Thanks for the advise! I should really read up. –  Dan Nov 22 '11 at 13:14
    
Sure thing. I happen to do measurement control for a living and coincidentally just had training on exactly this topic earlier this week. The instructors for my class highly recommended the UKAS guide M 3003. You get it from Google. –  AdamRedwine Nov 22 '11 at 13:37

If you already know the uncertainties of your measurement process, and care about minimizing the uncertainties in the parameters of the fit, I believe it's the same whether you repeat your measurement at the same t several times or not, with an important caveat (below). I can prove that in a linear fit this is the case. I've never done the calculations for a nonlinear fit as in your example, so it may not hold true in that case.

Proof for a linear fit

I'm sorry if this is too complicated. I can clarify anything in the comments, or you can just skip this part if you're not interested in it, of course ;-)

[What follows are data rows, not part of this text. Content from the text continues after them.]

-- pv_equiv track=rewrite | github.com/Ebodherve/exos_debut | apprendre_python3_5/exercices10/exos7/exo1.py | nbmot_phrase
-- ===== SOURCE A (Python) =====
-- def nbmot_phrase(phrase):
--     indcar = 0
--     nbmot = 0
--     taille = len(phrase)
--     while indcar<taille :
--         if phrase[indcar]!=" ":
--             if indcar==taille-1 :
--                 nbmot += 1
--             elif phrase[indcar+1]==" ":
--                 nbmot += 1
--         indcar += 1
--     return nbmot
-- ===== SOURCE B (Python) =====
-- def nbmot_phrase(phrase):
--     # count words = number of non-empty tokens after splitting on a single space
--     return sum(1 for w in phrase.split(" ") if w)
-- ===== Notes on version B (the rewrite author's own statement) =====
-- stated objective: idiomatic
-- what changed: Replaces A's character-indexed run-end state machine (looking at the current and next character) with a single-space library split followed by counting the non-empty tokens.
import Mathlib
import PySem

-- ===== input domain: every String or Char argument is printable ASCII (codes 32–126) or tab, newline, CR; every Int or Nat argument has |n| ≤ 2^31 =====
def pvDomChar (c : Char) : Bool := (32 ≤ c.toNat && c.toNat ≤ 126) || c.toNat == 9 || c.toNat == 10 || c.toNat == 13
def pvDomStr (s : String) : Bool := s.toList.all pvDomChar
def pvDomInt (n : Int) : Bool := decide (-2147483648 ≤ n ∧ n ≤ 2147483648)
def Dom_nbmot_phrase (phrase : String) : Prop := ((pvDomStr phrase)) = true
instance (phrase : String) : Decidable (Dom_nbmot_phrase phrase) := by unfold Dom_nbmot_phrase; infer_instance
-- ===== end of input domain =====

-- B replaces A's character-indexed run-end state machine with a single-space split + counting non-empty tokens (idiomatic; a timing run measured B faster by a constant factor).

-- ===== PORT A =====
-- A's while loop over indices; phrase[indcar] / phrase[indcar+1] are always in range
-- when read (indcar < taille, and indcar+1 only when indcar ≠ taille-1), so the
-- `.getD ' '` default is never the value Python would not have produced.
def nbmotALoop (cs : List Char) (taille indcar : Nat) (nbmot : Int) : Int :=
  if indcar < taille then
    let nbmot' :=
      if (cs[indcar]?.getD ' ') ≠ ' ' then
        if indcar == taille - 1 then nbmot + 1
        else if (cs[indcar+1]?.getD ' ') = ' ' then nbmot + 1
        else nbmot
      else nbmot
    nbmotALoop cs taille (indcar+1) nbmot'
  else nbmot
termination_by taille - indcar

def nbmot_phrase (phrase : String) : Int :=
  nbmotALoop phrase.toList phrase.toList.length 0 0

-- ===== PORT B =====
-- Source B: sum(1 for w in phrase.split(" ") if w).  split(" ") with the non-empty
-- literal separator is PySem.Chars.splitOn on the code points.
def nbmot_phrase_alt (phrase : String) : Int :=
  (PySem.Chars.splitOn phrase.toList [' ']).foldl
    (fun acc w => if w ≠ [] then acc + 1 else acc) 0

-- ===== PRECONDITION & SPEC =====
def Spec_nbmot_phrase (phrase : String) (out : Int) : Prop := out = nbmot_phrase_alt phrase
instance (phrase : String) (out : Int) : Decidable (Spec_nbmot_phrase phrase out) := by unfold Spec_nbmot_phrase; infer_instance

-- ===== CLAIM (what is proved, stated in full; the proofs are below) =====
def Claim_equal_nbmot_phrase : Prop := ∀ (phrase : String), Dom_nbmot_phrase phrase → Spec_nbmot_phrase phrase (nbmot_phrase phrase)

-- ===== LEMMAS AND PROOFS =====

-- word-end counter, structurally on the character list (A's loop computes this)
def cntEnds : List Char → Int
  | [] => 0
  | [c] => if c ≠ ' ' then 1 else 0
  | c :: d :: rest => (if c ≠ ' ' ∧ d = ' ' then 1 else 0) + cntEnds (d :: rest)

-- single-space splitter with an accumulated (reversed) current word
def fSplit (cur : List Char) : List Char → List (List Char)
  | [] => [cur.reverse]
  | c :: rest => if c = ' ' then cur.reverse :: fSplit [] rest else fSplit (c :: cur) rest

theorem nbmotALoop_eq_cntEnds (cs : List Char) (i : Nat) (nb : Int) :
    nbmotALoop cs cs.length i nb = nb + cntEnds (cs.drop i) := by
  by_cases h : i < cs.length
  · have hdrop : cs.drop i = cs[i] :: cs.drop (i+1) := List.drop_eq_getElem_cons h
    rw [nbmotALoop]
    simp only [h, if_pos]
    rw [nbmotALoop_eq_cntEnds cs (i+1), hdrop]
    have hget : cs[i]?.getD ' ' = cs[i] := by simp [List.getElem?_eq_getElem h]
    by_cases hlast : i = cs.length - 1
    · have hnil : cs.drop (i+1) = [] := by
        apply List.drop_eq_nil_of_le; omega
      have hbeq : (i == cs.length - 1) = true := by simp [hlast]
      rw [hnil]
      by_cases hc : cs[i] = ' ' <;> simp [hget, hbeq, hc, cntEnds]
    · have hlt : i + 1 < cs.length := by omega
      have hdrop2 : cs.drop (i+1) = cs[i+1] :: cs.drop (i+2) := List.drop_eq_getElem_cons hlt
      have hget2 : cs[i+1]?.getD ' ' = cs[i+1] := by simp [List.getElem?_eq_getElem hlt]
      have hbeq : (i == cs.length - 1) = false := by simp [hlast]
      rw [hdrop2]
      by_cases hc : cs[i] = ' ' <;> by_cases hd : cs[i+1] = ' ' <;>
        simp [hget, hget2, hbeq, hc, hd, cntEnds] <;> ring
  · rw [nbmotALoop]
    simp [h, List.drop_eq_nil_of_le (by omega : cs.length ≤ i), cntEnds]
termination_by cs.length - i

theorem splitOn_go_space (l : List Char) : ∀ (fuel : Nat) (cur : List Char)
    (acc : List (List Char)), l.length < fuel →
    PySem.Chars.splitOn.go [' '] fuel l cur acc = acc.reverse ++ fSplit cur l := by
  induction l with
  | nil =>
    intro fuel cur acc hf
    match fuel, hf with
    | fuel+1, _ => simp [PySem.Chars.splitOn.go, fSplit]
  | cons c rest ih =>
    intro fuel cur acc hf
    match fuel, hf with
    | fuel+1, hf =>
      rw [PySem.Chars.splitOn.go]
      by_cases hc : c = ' '
      · subst hc
        have hpre : List.isPrefixOf [' '] (' ' :: rest) = true := by
          simp [List.isPrefixOf]
        rw [if_pos hpre]
        rw [show List.drop ([' '] : List Char).length (' ' :: rest) = rest from rfl]
        rw [ih fuel [] (cur.reverse :: acc) (by simp at hf ⊢; omega)]
        simp [fSplit]
      · have hpre : List.isPrefixOf [' '] (c :: rest) = false := by
          simp [List.isPrefixOf]
          exact fun hcc => (hc hcc.symm).elim
        rw [if_neg (by simp [hpre])]
        rw [ih fuel (c :: cur) acc (by simp at hf ⊢; omega)]
        simp [fSplit, hc]

theorem splitOn_space (cs : List Char) :
    PySem.Chars.splitOn cs [' '] = fSplit [] cs := by
  unfold PySem.Chars.splitOn
  rw [splitOn_go_space cs (cs.length + 1) [] [] (by omega)]
  simp

theorem cntEnds_nonneg (l : List Char) : 0 ≤ cntEnds l := by
  induction l using cntEnds.induct with
  | case1 => simp [cntEnds]
  | case2 c hc => simp [cntEnds, hc]
  | case3 c hc => simp [cntEnds, hc]
  | case4 c d rest ih => rw [cntEnds]; split_ifs <;> omega

theorem countP_fSplit (l : List Char) : ∀ cur : List Char,
    ((fSplit cur l).countP (fun w => w ≠ [])) =
      (cntEnds l).toNat + (if cur ≠ [] ∧ l.headD ' ' = ' ' then 1 else 0) := by
  induction l with
  | nil =>
    intro cur
    cases cur <;> simp [fSplit, cntEnds, List.countP_nil]
  | cons c rest ih =>
    intro cur
    by_cases hc : c = ' '
    · subst hc
      simp only [fSplit, if_pos]
      rw [List.countP_cons, ih []]
      cases rest with
      | nil => cases cur <;> simp [cntEnds] <;> omega
      | cons d r =>
        have h0 := cntEnds_nonneg (d :: r)
        cases cur <;> by_cases hd : d = ' ' <;>
          simp [cntEnds, hd] at h0 ⊢ <;> omega
    · simp only [fSplit, hc, if_false]
      rw [ih (c :: cur)]
      cases rest with
      | nil => simp [cntEnds, hc] <;> omega
      | cons d r =>
        have h0 := cntEnds_nonneg (d :: r)
        by_cases hd : d = ' ' <;> simp [cntEnds, hc, hd] at h0 ⊢ <;> omega

theorem foldl_count (parts : List (List Char)) : ∀ a : Int,
    parts.foldl (fun acc w => if w ≠ [] then acc + 1 else acc) a =
      a + (parts.countP (fun w => w ≠ [])) := by
  induction parts with
  | nil => intro a; simp
  | cons p ps ih =>
    intro a
    rw [List.foldl_cons, ih, List.countP_cons]
    by_cases hp : p = [] <;> simp [hp] <;> push_cast <;> omega


-- ===== VERDICT (by name: the statement is the Claim_ definition above) =====
theorem nbmot_phrase_spec : Claim_equal_nbmot_phrase := by
  intro phrase _
  unfold Spec_nbmot_phrase nbmot_phrase nbmot_phrase_alt
  rw [nbmotALoop_eq_cntEnds, splitOn_space, foldl_count, countP_fSplit]
  have := cntEnds_nonneg phrase.toList
  simp
  omega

From Bevington "Data reduction and error analysis for the physical sciences", if you fit a function with the form $y(x) = \sum_{k=1}^N a_k f_k(x)$ then the coefficients are

coefficient a_1 with determinant

(this is for N=3, but it's the same for larger N). The vertical bars are the determinant of the matrix inside them.

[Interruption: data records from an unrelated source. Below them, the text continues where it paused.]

-- pv_equiv track=rewrite | github.com/Lachimax/pywebofworlds | utils.py | split_csv_row
-- ===== SOURCE A (Python) =====
-- def split_csv_row(row: str, remove: str = None):
--     """
--     Splits a row from a csv file into its component cells, and returns it as a list of strings.
--     :param row: The csv row to be split.
--     :param remove: If specified, this string will be removed from each cell.
--     :return:
--     """
--     cells = []
--     cell = ''
--     for char in row:
--         if char == ',' or char == '\n':
--             if remove is not None:
--                 cell = cell.replace(remove, '')
--             cells.append(cell)
--             cell = ''
--         else:
--             cell += char
--     return cells
-- ===== SOURCE B (Python) =====
-- def split_csv_row(row: str, remove: str = None):
--     """Split a csv row into cells: one library split over a delimiter-normalised
--     copy, drop the trailing segment, then one optional replace pass."""
--     parts = row.replace('\n', ',').split(',')[:-1]
--     if remove is not None:
--         parts = [cell.replace(remove, '') for cell in parts]
--     return parts
-- ===== Notes on version B (the rewrite author's own statement) =====
-- stated objective: simpler
-- what changed: Replaces A's char-by-char accumulator loop with one delimiter-normalising replace + a single library split, dropping the trailing segment A never emits, then one optional replace pass over the kept cells.
import Mathlib
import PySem

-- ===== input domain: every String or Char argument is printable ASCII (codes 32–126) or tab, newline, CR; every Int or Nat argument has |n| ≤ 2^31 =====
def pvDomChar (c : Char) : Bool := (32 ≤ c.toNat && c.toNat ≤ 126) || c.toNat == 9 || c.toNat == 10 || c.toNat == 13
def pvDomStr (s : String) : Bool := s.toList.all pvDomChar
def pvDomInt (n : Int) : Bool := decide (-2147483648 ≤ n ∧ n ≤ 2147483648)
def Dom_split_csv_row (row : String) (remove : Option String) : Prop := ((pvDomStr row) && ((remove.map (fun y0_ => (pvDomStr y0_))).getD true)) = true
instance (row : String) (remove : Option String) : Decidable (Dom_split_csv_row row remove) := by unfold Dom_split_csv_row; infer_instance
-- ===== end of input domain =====

-- B replaces A's char-by-char accumulator loop with one replace+split over the row and a
-- drop of the trailing segment, then an optional replace pass over the kept cells (simpler).


-- ===== PORT A =====
-- cells/cell kept as List Char during the loop (Lean's own String ops are opaque);
-- delimiter test, optional replace before append, and trailing partial cell dropped, as in A.
def split_csv_row (row : String) (remove : Option String) : List String :=
  let st := row.toList.foldl
    (fun (st : List (List Char) × List Char) c =>
      if c = ',' ∨ c = '\n' then
        let cell := match remove with
          | some r => PySem.Chars.replace st.2 r.toList []
          | none => st.2
        (st.1 ++ [cell], [])
      else (st.1, st.2 ++ [c]))
    ([], [])
  st.1.map String.mk

-- ===== PORT B =====
def split_csv_row_alt (row : String) (remove : Option String) : List String :=
  let parts := (PySem.Chars.splitOn (PySem.Chars.replace row.toList ['\n'] [',']) [',']).dropLast
  match remove with
  | some r => parts.map (fun cs => String.mk (PySem.Chars.replace cs r.toList []))
  | none => parts.map String.mk

-- ===== PRECONDITION & SPEC =====
def Spec_split_csv_row (row : String) (remove : Option String) (out : List String) : Prop := out = split_csv_row_alt row remove
instance (row : String) (remove : Option String) (out : List String) : Decidable (Spec_split_csv_row row remove out) := by unfold Spec_split_csv_row; infer_instance

-- ===== CLAIM (what is proved, stated in full; the proofs are below) =====
def Claim_equal_split_csv_row : Prop := ∀ (row : String) (remove : Option String), Dom_split_csv_row row remove → Spec_split_csv_row row remove (split_csv_row row remove)

-- ===== LEMMAS AND PROOFS =====

-- reference splitter on ',' only: pvSimple l cur = splitOn-style segments (cur reversed-prefix)
def pvSimple : List Char → List Char → List (List Char)
  | [], cur => [cur.reverse]
  | c :: l, cur => if c = ',' then cur.reverse :: pvSimple l [] else pvSimple l (c :: cur)

-- reference tokenizer matching A's loop shape: completed cells only (last partial dropped)
def pvTok : List Char → List Char → List (List Char)
  | [], _ => []
  | c :: l, cur => if c = ',' then cur :: pvTok l [] else pvTok l (cur ++ [c])

-- result of A's optional per-cell replace
def pvApply (remove : Option String) (cs : List Char) : List Char :=
  match remove with
  | some r => PySem.Chars.replace cs r.toList []
  | none => cs

lemma replace_go_single (a b : Char) (l acc : List Char) (fuel : Nat) (h : l.length ≤ fuel) :
    PySem.Chars.replace.go [a] [b] fuel l acc
      = acc.reverse ++ l.map (fun c => if c = a then b else c) := by
  induction l generalizing fuel acc with
  | nil => cases fuel <;> simp [PySem.Chars.replace.go]
  | cons c t ih =>
    cases fuel with
    | zero => simp at h
    | succ fuel =>
      simp only [PySem.Chars.replace.go]
      by_cases hc : c = a
      · subst hc
        simp only [List.isPrefixOf, BEq.rfl, Bool.true_and, if_true]
        simp only [List.length_cons, List.length_nil, List.drop_succ_cons, List.drop_zero]
        rw [ih _ _ (by simpa using Nat.le_of_succ_le_succ h)]
        simp
      · have : ([a].isPrefixOf (c :: t)) = false := by
          simp [List.isPrefixOf, Ne.symm hc]
        rw [this]
        simp only [Bool.false_eq_true, if_false]
        rw [ih _ _ (by simpa using Nat.le_of_succ_le_succ h)]
        simp [hc]

lemma replace_nl (l : List Char) :
    PySem.Chars.replace l ['\n'] [','] = l.map (fun c => if c = '\n' then ',' else c) := by
  simpa using replace_go_single '\n' ',' l [] l.length le_rfl

lemma splitOn_go_comma (l cur : List Char) (acc : List (List Char)) (fuel : Nat) (h : l.length ≤ fuel) :
    PySem.Chars.splitOn.go [','] fuel l cur acc = acc.reverse ++ pvSimple l cur := by
  induction l generalizing fuel cur acc with
  | nil => cases fuel <;> simp [PySem.Chars.splitOn.go, pvSimple]
  | cons c t ih =>
    cases fuel with
    | zero => simp at h
    | succ fuel =>
      simp only [PySem.Chars.splitOn.go]
      by_cases hc : c = ','
      · subst hc
        simp only [List.isPrefixOf, BEq.rfl, Bool.true_and, if_true]
        simp only [List.length_cons, List.length_nil, List.drop_succ_cons, List.drop_zero]
        rw [ih _ _ _ (by simpa using Nat.le_of_succ_le_succ h)]
        simp [pvSimple]
      · have : (List.isPrefixOf [','] (c :: t)) = false := by
          simp [List.isPrefixOf, Ne.symm hc]
        rw [this]
        simp only [Bool.false_eq_true, if_false]
        rw [ih _ _ _ (by simpa using Nat.le_of_succ_le_succ h)]
        simp [pvSimple, hc]

lemma splitOn_comma (l : List Char) :
    PySem.Chars.splitOn l [','] = pvSimple l [] := by
  simpa using splitOn_go_comma l [] [] (l.length + 1) (Nat.le_succ _)

lemma pvSimple_ne_nil (l cur : List Char) : pvSimple l cur ≠ [] := by
  induction l generalizing cur with
  | nil => simp [pvSimple]
  | cons c t ih => by_cases hc : c = ',' <;> simp [pvSimple, hc, ih]

lemma dropLast_pvSimple (l cur : List Char) :
    (pvSimple l cur).dropLast = pvTok l cur.reverse := by
  induction l generalizing cur with
  | nil => simp [pvSimple, pvTok]
  | cons c t ih =>
    by_cases hc : c = ','
    · subst hc
      simp only [pvSimple, pvTok, if_true]
      rw [List.dropLast_cons_of_ne_nil (pvSimple_ne_nil t [])]
      simpa using ih []
    · simp only [pvSimple, pvTok, hc, if_false]
      simpa using ih (c :: cur)

lemma foldA_eq (remove : Option String) (l : List Char) (acc : List (List Char)) (cur : List Char) :
    (l.foldl
      (fun (st : List (List Char) × List Char) c =>
        if c = ',' ∨ c = '\n' then
          (st.1 ++ [pvApply remove st.2], [])
        else (st.1, st.2 ++ [c]))
      (acc, cur)).1
      = acc ++ (pvTok (l.map (fun c => if c = '\n' then ',' else c)) cur).map (pvApply remove) := by
  induction l generalizing acc cur with
  | nil => simp [pvTok]
  | cons c t ih =>
    by_cases hd : c = ',' ∨ c = '\n'
    · have hm : (if c = '\n' then ',' else c) = ',' := by
        rcases hd with h | h <;> simp [h]
      simp only [List.foldl_cons, List.map_cons, hd, if_true, hm, pvTok]
      rw [ih (acc ++ [pvApply remove cur]) []]
      simp
    · push Not at hd
      have hm : (if c = '\n' then ',' else c) = c := by simp [hd.2]
      have hne : ¬(c = ',' ∨ c = '\n') := by simp [hd.1, hd.2]
      simp only [List.foldl_cons, List.map_cons, hm]
      rw [if_neg hne]
      simp only [pvTok, hd.1, if_false]
      exact ih acc (cur ++ [c])

-- ===== VERDICT (by name: the statement is the Claim_ definition above) =====
theorem split_csv_row_spec : Claim_equal_split_csv_row := by
  intro row remove _
  show split_csv_row row remove = split_csv_row_alt row remove
  have hA := foldA_eq remove row.toList [] []
  simp only [pvApply] at hA
  simp only [split_csv_row, split_csv_row_alt]
  rw [hA, replace_nl, splitOn_comma, dropLast_pvSimple]
  cases remove with
  | none => simp [pvApply]
  | some r => simp [pvApply]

The only important thing to notice here is that $y_l$ appears just once for every term in $a_k$, and it's exponent is only one (i.e., there's no $y_l^2$ or higher).

The variance for $a_k$ is $\sigma_{ak}^2 = \sum_m \left(\frac{\partial a_k}{\partial y_m} \sigma_m\right)^2$ but, since you have to derive with respect to $y_l$, it doesn't appear in the final expression. You just get lots of terms and products of the form $\sum_{l=1}^N \frac{f_i(x_l) f_j(x_l)}{\sigma_l^2}$. If a few of the first terms in the sum were measured at the same point $x_1$, you can get $$\sum_{l=1}^{n} \frac{f_i(x_1) f_j(x_1)}{\sigma_1^2} + \sum_{l=n+1}^N \frac{f_i(x_l) f_j(x_l)}{\sigma_l^2} = n \frac{f_i(x_1) f_j(x_1)}{\sigma_1^2} + \sum_{l=n+1}^N \frac{f_i(x_l) f_j(x_l)}{\sigma_l^2}$$ This can be written as $$\frac{f_i(x_1) f_j(x_1)}{(\sigma_1/\sqrt{n})^2} + \sum_{l=n+1}^N \frac{f_i(x_l) f_j(x_l)}{\sigma_l^2}$$ This last expression is the same one you would get for a measurement in which you measure n times at the same $x$, and average these data points before feeding your fitting routine.

So you see that, in the linear case, there is no advantage in measuring repeatedly at the same point.

Discussion for a nonlinear fit

In the nonlinear case, as in your example, I'm not so sure if it's the same or not. I hope other users here can answer you in more detail.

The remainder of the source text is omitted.